= Task details =
Every line between the top of the data below and the line with "using the algorithm)", both ends included, must be retyped exactly.

= Working data =
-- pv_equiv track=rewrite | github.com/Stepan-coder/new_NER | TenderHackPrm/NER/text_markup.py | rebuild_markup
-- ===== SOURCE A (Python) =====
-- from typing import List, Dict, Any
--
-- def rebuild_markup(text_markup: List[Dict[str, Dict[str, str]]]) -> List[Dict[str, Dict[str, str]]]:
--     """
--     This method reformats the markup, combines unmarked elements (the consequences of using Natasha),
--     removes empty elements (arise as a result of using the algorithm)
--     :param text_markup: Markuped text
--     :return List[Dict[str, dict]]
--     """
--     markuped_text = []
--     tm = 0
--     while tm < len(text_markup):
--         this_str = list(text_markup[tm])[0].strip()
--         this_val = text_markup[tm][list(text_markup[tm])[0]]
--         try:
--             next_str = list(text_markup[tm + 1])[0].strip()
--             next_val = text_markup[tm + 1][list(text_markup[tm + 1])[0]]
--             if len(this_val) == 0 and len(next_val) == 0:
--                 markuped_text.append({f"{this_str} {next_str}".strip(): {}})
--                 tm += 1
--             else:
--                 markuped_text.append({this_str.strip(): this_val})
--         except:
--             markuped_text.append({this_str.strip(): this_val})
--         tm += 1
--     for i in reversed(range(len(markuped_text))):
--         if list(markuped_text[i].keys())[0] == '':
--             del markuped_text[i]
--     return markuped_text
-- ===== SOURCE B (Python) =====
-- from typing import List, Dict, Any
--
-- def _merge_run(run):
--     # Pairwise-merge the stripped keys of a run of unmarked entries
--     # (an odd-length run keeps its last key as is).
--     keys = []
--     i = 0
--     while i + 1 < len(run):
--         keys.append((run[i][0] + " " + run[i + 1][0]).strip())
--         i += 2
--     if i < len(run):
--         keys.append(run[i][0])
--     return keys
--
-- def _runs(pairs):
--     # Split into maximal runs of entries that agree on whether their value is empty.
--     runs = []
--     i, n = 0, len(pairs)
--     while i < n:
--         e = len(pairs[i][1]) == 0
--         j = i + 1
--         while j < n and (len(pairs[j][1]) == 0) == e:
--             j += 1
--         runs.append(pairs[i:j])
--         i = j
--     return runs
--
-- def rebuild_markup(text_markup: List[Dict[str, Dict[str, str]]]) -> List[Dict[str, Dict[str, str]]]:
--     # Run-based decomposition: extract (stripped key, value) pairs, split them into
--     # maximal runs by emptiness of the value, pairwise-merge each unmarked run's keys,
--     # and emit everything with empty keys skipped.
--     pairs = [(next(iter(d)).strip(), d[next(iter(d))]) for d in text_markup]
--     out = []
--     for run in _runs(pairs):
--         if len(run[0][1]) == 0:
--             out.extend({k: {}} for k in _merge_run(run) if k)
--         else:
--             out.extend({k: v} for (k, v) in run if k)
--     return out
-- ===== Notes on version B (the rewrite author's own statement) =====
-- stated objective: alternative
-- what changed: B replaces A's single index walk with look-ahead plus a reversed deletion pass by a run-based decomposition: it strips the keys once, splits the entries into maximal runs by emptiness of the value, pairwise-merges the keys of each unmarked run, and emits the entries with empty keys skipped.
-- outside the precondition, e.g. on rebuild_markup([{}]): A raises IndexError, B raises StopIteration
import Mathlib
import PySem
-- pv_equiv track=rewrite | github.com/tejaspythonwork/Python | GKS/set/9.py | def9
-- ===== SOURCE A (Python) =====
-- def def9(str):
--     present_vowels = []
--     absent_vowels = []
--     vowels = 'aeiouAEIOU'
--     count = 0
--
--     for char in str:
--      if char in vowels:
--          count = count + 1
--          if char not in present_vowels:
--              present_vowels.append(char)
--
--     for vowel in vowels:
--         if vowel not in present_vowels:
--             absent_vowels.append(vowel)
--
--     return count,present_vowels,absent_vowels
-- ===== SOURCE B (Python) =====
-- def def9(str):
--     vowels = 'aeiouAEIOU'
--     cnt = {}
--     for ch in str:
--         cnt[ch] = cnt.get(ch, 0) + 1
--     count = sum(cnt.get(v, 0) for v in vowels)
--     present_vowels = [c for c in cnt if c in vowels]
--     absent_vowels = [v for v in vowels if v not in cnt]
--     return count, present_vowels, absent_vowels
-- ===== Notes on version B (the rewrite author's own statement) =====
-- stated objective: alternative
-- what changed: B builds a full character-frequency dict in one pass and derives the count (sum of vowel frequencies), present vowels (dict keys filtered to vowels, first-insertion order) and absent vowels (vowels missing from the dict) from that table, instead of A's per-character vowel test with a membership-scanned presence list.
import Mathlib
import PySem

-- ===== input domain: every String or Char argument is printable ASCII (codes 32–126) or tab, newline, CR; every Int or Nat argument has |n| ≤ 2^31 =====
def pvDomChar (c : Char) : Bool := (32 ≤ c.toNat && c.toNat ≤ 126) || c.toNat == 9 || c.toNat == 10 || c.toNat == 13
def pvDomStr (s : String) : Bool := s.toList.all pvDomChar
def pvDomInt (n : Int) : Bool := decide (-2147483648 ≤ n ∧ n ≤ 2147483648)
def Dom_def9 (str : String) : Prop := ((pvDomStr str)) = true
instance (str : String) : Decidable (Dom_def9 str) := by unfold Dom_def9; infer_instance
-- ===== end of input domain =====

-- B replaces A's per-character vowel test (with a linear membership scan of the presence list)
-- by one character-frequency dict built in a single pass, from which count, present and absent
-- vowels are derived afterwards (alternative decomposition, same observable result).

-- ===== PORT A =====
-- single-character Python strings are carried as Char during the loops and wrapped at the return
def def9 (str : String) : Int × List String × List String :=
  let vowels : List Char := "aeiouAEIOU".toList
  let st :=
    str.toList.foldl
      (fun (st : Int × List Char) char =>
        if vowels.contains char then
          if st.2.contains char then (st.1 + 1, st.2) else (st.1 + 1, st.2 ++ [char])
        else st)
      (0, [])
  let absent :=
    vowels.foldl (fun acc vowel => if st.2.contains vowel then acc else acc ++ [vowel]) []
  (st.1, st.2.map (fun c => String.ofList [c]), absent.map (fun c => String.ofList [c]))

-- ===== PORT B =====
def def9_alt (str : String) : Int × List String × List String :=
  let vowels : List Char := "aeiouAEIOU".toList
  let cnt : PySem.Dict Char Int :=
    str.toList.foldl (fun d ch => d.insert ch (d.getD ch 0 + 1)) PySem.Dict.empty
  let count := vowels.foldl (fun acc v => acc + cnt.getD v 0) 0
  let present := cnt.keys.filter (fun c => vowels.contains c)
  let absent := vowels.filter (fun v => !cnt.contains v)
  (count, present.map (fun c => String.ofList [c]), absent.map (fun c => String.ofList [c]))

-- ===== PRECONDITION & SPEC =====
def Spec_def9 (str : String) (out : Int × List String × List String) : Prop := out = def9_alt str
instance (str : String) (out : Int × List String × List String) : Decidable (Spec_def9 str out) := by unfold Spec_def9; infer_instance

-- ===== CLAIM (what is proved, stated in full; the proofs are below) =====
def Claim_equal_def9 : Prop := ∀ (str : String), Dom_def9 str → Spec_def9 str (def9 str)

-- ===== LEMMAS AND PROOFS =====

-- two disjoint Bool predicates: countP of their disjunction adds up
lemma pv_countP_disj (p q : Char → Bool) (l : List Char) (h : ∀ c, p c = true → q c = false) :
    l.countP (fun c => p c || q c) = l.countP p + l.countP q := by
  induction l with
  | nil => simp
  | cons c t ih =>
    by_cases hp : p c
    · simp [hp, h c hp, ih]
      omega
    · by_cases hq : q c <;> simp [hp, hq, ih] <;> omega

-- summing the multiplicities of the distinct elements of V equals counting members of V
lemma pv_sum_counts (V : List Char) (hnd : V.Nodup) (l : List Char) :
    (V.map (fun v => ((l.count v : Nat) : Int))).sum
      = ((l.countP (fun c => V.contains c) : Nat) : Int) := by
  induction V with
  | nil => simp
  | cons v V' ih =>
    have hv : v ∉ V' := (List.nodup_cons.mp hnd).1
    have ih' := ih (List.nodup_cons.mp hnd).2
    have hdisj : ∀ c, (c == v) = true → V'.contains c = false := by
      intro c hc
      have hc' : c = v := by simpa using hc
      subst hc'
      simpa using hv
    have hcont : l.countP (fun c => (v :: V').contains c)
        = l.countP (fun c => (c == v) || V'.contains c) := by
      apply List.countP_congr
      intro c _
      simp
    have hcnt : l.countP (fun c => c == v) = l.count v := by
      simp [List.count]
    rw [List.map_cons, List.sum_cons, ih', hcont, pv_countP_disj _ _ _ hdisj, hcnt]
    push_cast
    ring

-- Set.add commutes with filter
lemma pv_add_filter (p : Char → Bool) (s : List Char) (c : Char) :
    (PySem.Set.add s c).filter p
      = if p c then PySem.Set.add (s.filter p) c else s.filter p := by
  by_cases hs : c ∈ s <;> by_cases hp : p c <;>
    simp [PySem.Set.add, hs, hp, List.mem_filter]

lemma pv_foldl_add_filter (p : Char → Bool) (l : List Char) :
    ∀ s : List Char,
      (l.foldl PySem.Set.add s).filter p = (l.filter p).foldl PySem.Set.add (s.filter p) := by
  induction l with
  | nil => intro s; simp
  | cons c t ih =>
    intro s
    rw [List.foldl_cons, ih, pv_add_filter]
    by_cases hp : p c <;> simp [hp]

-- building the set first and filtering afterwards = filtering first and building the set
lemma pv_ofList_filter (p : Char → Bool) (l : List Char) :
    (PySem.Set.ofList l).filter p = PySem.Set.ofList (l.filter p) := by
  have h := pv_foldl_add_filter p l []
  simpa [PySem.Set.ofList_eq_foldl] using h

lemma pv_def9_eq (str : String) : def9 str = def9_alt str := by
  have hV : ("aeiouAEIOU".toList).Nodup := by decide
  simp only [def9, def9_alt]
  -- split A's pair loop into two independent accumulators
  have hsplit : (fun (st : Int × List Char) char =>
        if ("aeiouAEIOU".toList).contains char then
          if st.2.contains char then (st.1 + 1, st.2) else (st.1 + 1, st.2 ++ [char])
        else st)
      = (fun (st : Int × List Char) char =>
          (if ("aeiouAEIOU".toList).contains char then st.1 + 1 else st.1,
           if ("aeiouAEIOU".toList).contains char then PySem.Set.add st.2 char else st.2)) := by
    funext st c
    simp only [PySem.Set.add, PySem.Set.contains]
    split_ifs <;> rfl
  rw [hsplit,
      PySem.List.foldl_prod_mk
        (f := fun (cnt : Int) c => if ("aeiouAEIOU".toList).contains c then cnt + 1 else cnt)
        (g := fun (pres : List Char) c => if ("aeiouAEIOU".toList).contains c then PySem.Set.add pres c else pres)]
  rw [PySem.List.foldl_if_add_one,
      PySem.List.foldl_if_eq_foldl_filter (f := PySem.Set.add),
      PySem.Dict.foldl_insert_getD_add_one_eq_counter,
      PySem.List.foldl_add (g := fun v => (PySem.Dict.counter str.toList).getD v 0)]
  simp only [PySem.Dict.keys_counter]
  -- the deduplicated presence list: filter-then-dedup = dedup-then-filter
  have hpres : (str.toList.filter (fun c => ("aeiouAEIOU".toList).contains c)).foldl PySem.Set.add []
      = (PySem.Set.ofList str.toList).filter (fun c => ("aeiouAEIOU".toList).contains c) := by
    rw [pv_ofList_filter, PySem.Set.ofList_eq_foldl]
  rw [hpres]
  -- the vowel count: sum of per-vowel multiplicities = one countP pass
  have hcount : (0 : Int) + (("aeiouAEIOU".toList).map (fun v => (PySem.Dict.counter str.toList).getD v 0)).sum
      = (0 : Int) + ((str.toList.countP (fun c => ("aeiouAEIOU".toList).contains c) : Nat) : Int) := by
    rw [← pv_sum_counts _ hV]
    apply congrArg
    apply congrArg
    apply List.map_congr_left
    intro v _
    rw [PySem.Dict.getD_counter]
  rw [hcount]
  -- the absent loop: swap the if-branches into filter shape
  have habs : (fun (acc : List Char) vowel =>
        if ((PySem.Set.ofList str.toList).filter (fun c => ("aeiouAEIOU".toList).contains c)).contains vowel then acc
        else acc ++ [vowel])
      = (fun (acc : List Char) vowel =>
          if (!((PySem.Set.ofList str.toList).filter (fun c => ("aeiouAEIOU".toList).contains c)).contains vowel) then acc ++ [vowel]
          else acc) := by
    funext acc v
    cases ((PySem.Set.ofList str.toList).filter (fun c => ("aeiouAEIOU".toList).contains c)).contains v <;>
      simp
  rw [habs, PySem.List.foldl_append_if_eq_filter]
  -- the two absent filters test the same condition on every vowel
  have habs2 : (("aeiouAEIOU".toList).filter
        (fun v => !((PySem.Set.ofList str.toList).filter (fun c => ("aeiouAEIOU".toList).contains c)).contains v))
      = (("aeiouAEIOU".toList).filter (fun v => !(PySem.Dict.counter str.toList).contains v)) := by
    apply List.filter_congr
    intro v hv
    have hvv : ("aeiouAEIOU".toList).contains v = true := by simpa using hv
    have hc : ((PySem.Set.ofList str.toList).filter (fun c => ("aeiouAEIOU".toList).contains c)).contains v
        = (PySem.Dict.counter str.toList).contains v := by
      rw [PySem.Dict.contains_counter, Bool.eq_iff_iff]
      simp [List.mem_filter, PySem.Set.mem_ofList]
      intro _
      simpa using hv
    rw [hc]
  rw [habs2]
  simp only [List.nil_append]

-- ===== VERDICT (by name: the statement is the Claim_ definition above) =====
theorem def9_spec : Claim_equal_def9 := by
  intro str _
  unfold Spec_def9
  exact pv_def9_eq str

= Expected output =
-- pv_equiv track=rewrite | github.com/Stepan-coder/new_NER | TenderHackPrm/NER/text_markup.py | rebuild_markup
-- ===== SOURCE A (Python) =====
-- from typing import List, Dict, Any
--
-- def rebuild_markup(text_markup: List[Dict[str, Dict[str, str]]]) -> List[Dict[str, Dict[str, str]]]:
--     """
--     This method reformats the markup, combines unmarked elements (the consequences of using Natasha),
--     removes empty elements (arise as a result of using the algorithm)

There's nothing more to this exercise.